“The show is not the show, but they who go.” ~Emily Dickinson
It’s amazing how much can change in a year.
This exact time last year, I was sitting next to a girlfriend receiving a pedicure and doing what I normally do: listening. She’d just returned from a gathering with John Friend, exuding the same excitement as when she made the varsity cheerleading squad decades before. Breathless and flushed, she shared all the details with me.
“You wouldn’t believe it, Katy,” she exclaimed with stars sprouting from her eyes like a Hello Kitty cartoon on acid. “He actually brought me up on the stage. Me! He asked me to demonstrate a pose and complimented me on how much I’d grown. I felt seen for the first time in my life.”
Offering occasional gestures of interest that I felt obliged to feign, I listened for a solid hour as the events of my friend’s proximity to greatness unfolded.
“He wants to be as big as Amma,” she proffered finally at the end. “And I can see it. He spreads so much love.”
Since my toes were already dry and a client in crisis had just texted me, I left my friend soaking in bubbles—blissfully content to be alone with her own reverie.
Flash forward a year later.
We’re sitting together at the same nail spa still talking about the same man, John Friend, whom I’ve never met but nevertheless have engaged in a vicarious love-hate relationship with through the highs and lows of my friend.

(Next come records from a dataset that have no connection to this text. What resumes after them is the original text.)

-- pv_equiv track=rewrite | github.com/vedik2002/prefvlm | prefvlm/data/chartqa.py | _infer_chart_type
-- ===== SOURCE A (Python) =====
-- def _infer_chart_type(question: str, answer: str) -> str:
--     """Rough heuristic for chart type from question text."""
--     q = (question + " " + answer).lower()
--     if any(w in q for w in ["bar", "bars", "bar chart"]):
--         return "bar"
--     if any(w in q for w in ["line", "lines", "line chart", "time series"]):
--         return "line"
--     if any(w in q for w in ["pie", "donut", "proportion", "percentage breakdown"]):
--         return "pie"
--     if any(w in q for w in ["scatter", "correlation", "plot"]):
--         return "scatter"
--     if any(w in q for w in ["table", "row", "column", "cell"]):
--         return "table"
--     return "unknown"
-- ===== SOURCE B (Python) =====
-- _KEYWORDS = [
--     ("bar", "bar"),
--     ("line", "line"), ("time series", "line"),
--     ("pie", "pie"), ("donut", "pie"), ("proportion", "pie"), ("percentage breakdown", "pie"),
--     ("scatter", "scatter"), ("correlation", "scatter"), ("plot", "scatter"),
--     ("table", "table"), ("row", "table"), ("column", "table"), ("cell", "table"),
-- ]
-- _PRIORITY = ["bar", "line", "pie", "scatter", "table"]
--
--
-- def _infer_chart_type(question: str, answer: str) -> str:
--     q = (question + " " + answer).lower()
--     hits = {label for kw, label in _KEYWORDS if kw in q}
--     for label in _PRIORITY:
--         if label in hits:
--             return label
--     return "unknown"
-- ===== Notes on version B (the rewrite author's own statement) =====
-- stated objective: idiomatic
-- what changed: Replaces the hard-coded if-chain of any(...) tests by a data-driven keyword->label table (redundant keywords that contain another keyword of the same label, e.g. 'bars'/'bar chart', dropped): B collects the set of matched labels in one scan of the table and returns the first label in the fixed priority order, 'unknown' if none.
import Mathlib
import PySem

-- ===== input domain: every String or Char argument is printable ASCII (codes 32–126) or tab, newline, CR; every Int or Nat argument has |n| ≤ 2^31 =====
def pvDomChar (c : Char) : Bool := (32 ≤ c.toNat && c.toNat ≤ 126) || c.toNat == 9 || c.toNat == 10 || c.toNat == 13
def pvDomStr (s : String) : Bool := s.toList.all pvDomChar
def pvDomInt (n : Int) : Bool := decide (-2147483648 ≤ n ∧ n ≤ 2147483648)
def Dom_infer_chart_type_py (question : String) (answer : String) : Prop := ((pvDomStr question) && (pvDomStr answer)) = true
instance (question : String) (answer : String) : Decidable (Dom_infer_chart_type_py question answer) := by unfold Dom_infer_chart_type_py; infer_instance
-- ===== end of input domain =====

-- B replaces A's hard-coded if-chain by a data-driven keyword table (redundant keywords
-- such as "bars"/"bar chart" dropped as substrings of "bar"): collect the set of matched
-- labels, then return the first label in priority order; objective: idiomatic.


-- ===== PORT A =====
def infer_chart_type_py (question : String) (answer : String) : String :=
  let q := PySem.Str.lower (String.ofList (question.toList ++ ' ' :: answer.toList))
  if ["bar", "bars", "bar chart"].any (fun w => PySem.Str.isIn w q) then "bar"
  else if ["line", "lines", "line chart", "time series"].any (fun w => PySem.Str.isIn w q) then "line"
  else if ["pie", "donut", "proportion", "percentage breakdown"].any (fun w => PySem.Str.isIn w q) then "pie"
  else if ["scatter", "correlation", "plot"].any (fun w => PySem.Str.isIn w q) then "scatter"
  else if ["table", "row", "column", "cell"].any (fun w => PySem.Str.isIn w q) then "table"
  else "unknown"

-- ===== PORT B =====
def pvKeywords : List (String × String) :=
  [("bar", "bar"),
   ("line", "line"), ("time series", "line"),
   ("pie", "pie"), ("donut", "pie"), ("proportion", "pie"), ("percentage breakdown", "pie"),
   ("scatter", "scatter"), ("correlation", "scatter"), ("plot", "scatter"),
   ("table", "table"), ("row", "table"), ("column", "table"), ("cell", "table")]

def pvPriority : List String := ["bar", "line", "pie", "scatter", "table"]

def infer_chart_type_py_alt (question : String) (answer : String) : String :=
  let q := PySem.Str.lower (String.ofList (question.toList ++ ' ' :: answer.toList))
  let hits : PySem.Set String :=
    PySem.Set.ofList ((pvKeywords.filter (fun p => PySem.Str.isIn p.1 q)).map (·.2))
  match pvPriority.find? (fun label => PySem.Set.contains hits label) with
  | some label => label
  | none => "unknown"

-- ===== PRECONDITION & SPEC =====
def Spec_infer_chart_type_py (question : String) (answer : String) (out : String) : Prop := out = infer_chart_type_py_alt question answer
instance (question : String) (answer : String) (out : String) : Decidable (Spec_infer_chart_type_py question answer out) := by unfold Spec_infer_chart_type_py; infer_instance

-- ===== CLAIM (what is proved, stated in full; the proofs are below) =====
def Claim_equal_infer_chart_type_py : Prop := ∀ (question : String) (answer : String), Dom_infer_chart_type_py question answer → Spec_infer_chart_type_py question answer (infer_chart_type_py question answer)

-- ===== LEMMAS AND PROOFS =====

-- a substring keyword occurs wherever a longer keyword containing it occurs
theorem pvNotSup (sub sup ql : List Char) (h : sub <:+: sup)
    (hn : PySem.Chars.isIn sub ql = false) : PySem.Chars.isIn sup ql = false := by
  cases hs : PySem.Chars.isIn sup ql
  · rfl
  · exfalso
    rw [PySem.Chars.isIn_iff_infix] at hs
    have hx : PySem.Chars.isIn sub ql = true := by
      rw [PySem.Chars.isIn_iff_infix]; exact h.trans hs
    rw [hx] at hn; cases hn

-- membership in the mapped filter of a keyword table, as a Bool scan of the table
theorem pvMemFilterMap (f : String × String → Bool) (kws : List (String × String)) (lbl : String) :
    lbl ∈ (kws.filter f).map (·.2) ↔ (kws.any fun p => (lbl == p.2) && f p) = true := by
  induction kws with
  | nil => simp
  | cons a t ih =>
    simp only [List.filter_cons]
    cases hf : f a
    · simp [hf, ih]
    · simp [hf, ih, List.mem_cons]

theorem pvMem_iff (ql : List Char) (lbl : String) :
    lbl ∈ PySem.Set.ofList ((pvKeywords.filter (fun p => PySem.Chars.isIn p.1.toList ql)).map (·.2))
    ↔ (pvKeywords.any fun p => (lbl == p.2) && PySem.Chars.isIn p.1.toList ql) = true := by
  rw [PySem.Set.mem_ofList]; exact pvMemFilterMap _ _ _

theorem pvMemC_bar (ql : List Char) :
    ("bar" : String) ∈ PySem.Set.ofList ((pvKeywords.filter (fun p => PySem.Chars.isIn p.1.toList ql)).map (·.2))
    ↔ PySem.Chars.isIn ['b','a','r'] ql = true := by
  rw [pvMem_iff]; simp [pvKeywords]

theorem pvMemC_line (ql : List Char) :
    ("line" : String) ∈ PySem.Set.ofList ((pvKeywords.filter (fun p => PySem.Chars.isIn p.1.toList ql)).map (·.2))
    ↔ (PySem.Chars.isIn ['l','i','n','e'] ql = true ∨
       PySem.Chars.isIn ['t','i','m','e',' ','s','e','r','i','e','s'] ql = true) := by
  rw [pvMem_iff]; simp [pvKeywords]

theorem pvMemC_pie (ql : List Char) :
    ("pie" : String) ∈ PySem.Set.ofList ((pvKeywords.filter (fun p => PySem.Chars.isIn p.1.toList ql)).map (·.2))
    ↔ (PySem.Chars.isIn ['p','i','e'] ql = true ∨
       PySem.Chars.isIn ['d','o','n','u','t'] ql = true ∨
       PySem.Chars.isIn ['p','r','o','p','o','r','t','i','o','n'] ql = true ∨
       PySem.Chars.isIn ['p','e','r','c','e','n','t','a','g','e',' ','b','r','e','a','k','d','o','w','n'] ql = true) := by
  rw [pvMem_iff]; simp [pvKeywords]

theorem pvMemC_scatter (ql : List Char) :
    ("scatter" : String) ∈ PySem.Set.ofList ((pvKeywords.filter (fun p => PySem.Chars.isIn p.1.toList ql)).map (·.2))
    ↔ (PySem.Chars.isIn ['s','c','a','t','t','e','r'] ql = true ∨
       PySem.Chars.isIn ['c','o','r','r','e','l','a','t','i','o','n'] ql = true ∨
       PySem.Chars.isIn ['p','l','o','t'] ql = true) := by
  rw [pvMem_iff]; simp [pvKeywords]

theorem pvMemC_table (ql : List Char) :
    ("table" : String) ∈ PySem.Set.ofList ((pvKeywords.filter (fun p => PySem.Chars.isIn p.1.toList ql)).map (·.2))
    ↔ (PySem.Chars.isIn ['t','a','b','l','e'] ql = true ∨
       PySem.Chars.isIn ['r','o','w'] ql = true ∨
       PySem.Chars.isIn ['c','o','l','u','m','n'] ql = true ∨
       PySem.Chars.isIn ['c','e','l','l'] ql = true) := by
  rw [pvMem_iff]; simp [pvKeywords]

set_option maxHeartbeats 1600000 in
theorem pvBody_eq (q : String) :
    (if ["bar", "bars", "bar chart"].any (fun w => PySem.Str.isIn w q) then "bar"
     else if ["line", "lines", "line chart", "time series"].any (fun w => PySem.Str.isIn w q) then "line"
     else if ["pie", "donut", "proportion", "percentage breakdown"].any (fun w => PySem.Str.isIn w q) then "pie"
     else if ["scatter", "correlation", "plot"].any (fun w => PySem.Str.isIn w q) then "scatter"
     else if ["table", "row", "column", "cell"].any (fun w => PySem.Str.isIn w q) then "table"
     else "unknown")
    = (match pvPriority.find? (fun label =>
          PySem.Set.contains
            (PySem.Set.ofList ((pvKeywords.filter (fun p => PySem.Str.isIn p.1 q)).map (·.2))) label) with
       | some label => label
       | none => "unknown") := by
  simp [pvPriority, List.find?]
  by_cases hbar : PySem.Chars.isIn ['b','a','r'] q.toList = true
  · simp [hbar, (pvMemC_bar q.toList).mpr hbar]
  · simp only [Bool.not_eq_true] at hbar
    have hbars := pvNotSup _ ['b','a','r','s'] q.toList (by decide) hbar
    have hbarchart := pvNotSup _ ['b','a','r',' ','c','h','a','r','t'] q.toList (by decide) hbar
    have c1 : ¬ ("bar" : String) ∈ PySem.Set.ofList
        ((pvKeywords.filter (fun p => PySem.Chars.isIn p.1.toList q.toList)).map (·.2)) := by
      intro hm; have h := (pvMemC_bar q.toList).mp hm; rw [h] at hbar; cases hbar
    by_cases hl : PySem.Chars.isIn ['l','i','n','e'] q.toList = true ∨
        PySem.Chars.isIn ['t','i','m','e',' ','s','e','r','i','e','s'] q.toList = true
    · have c2 := (pvMemC_line q.toList).mpr hl
      rcases hl with h | h <;> simp [hbar, hbars, hbarchart, c1, c2, h]
    · push_neg at hl
      obtain ⟨hline, hts⟩ := hl
      simp only [Bool.not_eq_true] at hline hts
      have hlines := pvNotSup _ ['l','i','n','e','s'] q.toList (by decide) hline
      have hlinechart := pvNotSup _ ['l','i','n','e',' ','c','h','a','r','t'] q.toList (by decide) hline
      have c2 : ¬ ("line" : String) ∈ PySem.Set.ofList
          ((pvKeywords.filter (fun p => PySem.Chars.isIn p.1.toList q.toList)).map (·.2)) := by
        intro hm
        rcases (pvMemC_line q.toList).mp hm with h | h
        · rw [h] at hline; cases hline
        · rw [h] at hts; cases hts
      by_cases hp : PySem.Chars.isIn ['p','i','e'] q.toList = true ∨
          PySem.Chars.isIn ['d','o','n','u','t'] q.toList = true ∨
          PySem.Chars.isIn ['p','r','o','p','o','r','t','i','o','n'] q.toList = true ∨
          PySem.Chars.isIn ['p','e','r','c','e','n','t','a','g','e',' ','b','r','e','a','k','d','o','w','n'] q.toList = true
      · have c3 := (pvMemC_pie q.toList).mpr hp
        rcases hp with h | h | h | h <;>
          simp [hbar, hbars, hbarchart, hline, hts, hlines, hlinechart, c1, c2, c3, h]
      · push_neg at hp
        obtain ⟨hpie, hdonut, hprop, hperc⟩ := hp
        simp only [Bool.not_eq_true] at hpie hdonut hprop hperc
        have c3 : ¬ ("pie" : String) ∈ PySem.Set.ofList
            ((pvKeywords.filter (fun p => PySem.Chars.isIn p.1.toList q.toList)).map (·.2)) := by
          intro hm
          rcases (pvMemC_pie q.toList).mp hm with h | h | h | h
          · rw [h] at hpie; cases hpie
          · rw [h] at hdonut; cases hdonut
          · rw [h] at hprop; cases hprop
          · rw [h] at hperc; cases hperc
        by_cases hs : PySem.Chars.isIn ['s','c','a','t','t','e','r'] q.toList = true ∨
            PySem.Chars.isIn ['c','o','r','r','e','l','a','t','i','o','n'] q.toList = true ∨
            PySem.Chars.isIn ['p','l','o','t'] q.toList = true
        · have c4 := (pvMemC_scatter q.toList).mpr hs
          rcases hs with h | h | h <;>
            simp [hbar, hbars, hbarchart, hline, hts, hlines, hlinechart, hpie, hdonut, hprop,
              hperc, c1, c2, c3, c4, h]
        · push_neg at hs
          obtain ⟨hsc, hcorr, hplot⟩ := hs
          simp only [Bool.not_eq_true] at hsc hcorr hplot
          have c4 : ¬ ("scatter" : String) ∈ PySem.Set.ofList
              ((pvKeywords.filter (fun p => PySem.Chars.isIn p.1.toList q.toList)).map (·.2)) := by
            intro hm
            rcases (pvMemC_scatter q.toList).mp hm with h | h | h
            · rw [h] at hsc; cases hsc
            · rw [h] at hcorr; cases hcorr
            · rw [h] at hplot; cases hplot
          by_cases ht : PySem.Chars.isIn ['t','a','b','l','e'] q.toList = true ∨
              PySem.Chars.isIn ['r','o','w'] q.toList = true ∨
              PySem.Chars.isIn ['c','o','l','u','m','n'] q.toList = true ∨
              PySem.Chars.isIn ['c','e','l','l'] q.toList = true
          · have c5 := (pvMemC_table q.toList).mpr ht
            rcases ht with h | h | h | h <;>
              simp [hbar, hbars, hbarchart, hline, hts, hlines, hlinechart, hpie, hdonut, hprop,
                hperc, hsc, hcorr, hplot, c1, c2, c3, c4, c5, h]
          · push_neg at ht
            obtain ⟨htab, hrow, hcol, hcell⟩ := ht
            simp only [Bool.not_eq_true] at htab hrow hcol hcell
            have c5 : ¬ ("table" : String) ∈ PySem.Set.ofList
                ((pvKeywords.filter (fun p => PySem.Chars.isIn p.1.toList q.toList)).map (·.2)) := by
              intro hm
              rcases (pvMemC_table q.toList).mp hm with h | h | h | h
              · rw [h] at htab; cases htab
              · rw [h] at hrow; cases hrow
              · rw [h] at hcol; cases hcol
              · rw [h] at hcell; cases hcell
            simp [hbar, hbars, hbarchart, hline, hts, hlines, hlinechart, hpie, hdonut, hprop,
              hperc, hsc, hcorr, hplot, htab, hrow, hcol, hcell, c1, c2, c3, c4, c5]

-- ===== VERDICT (by name: the statement is the Claim_ definition above) =====
theorem infer_chart_type_py_spec : Claim_equal_infer_chart_type_py := by
  intro question answer _
  unfold Spec_infer_chart_type_py infer_chart_type_py infer_chart_type_py_alt
  generalize PySem.Str.lower (String.ofList (question.toList ++ ' ' :: answer.toList)) = q
  exact pvBody_eq q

I observe how her face has changed—how it now resembles the same face I wore after my father died tragically in a skiing accident. Where it once bore a banner of brightness, it now cast a shadow. She seemed sullen.
“That a-hole,” she whispered sharply. “My yoga teaching business is in shambles. My teacher-training enrollment is down by more than half it was last year. I don’t know if I should denounce my Anusara license or ride it out.”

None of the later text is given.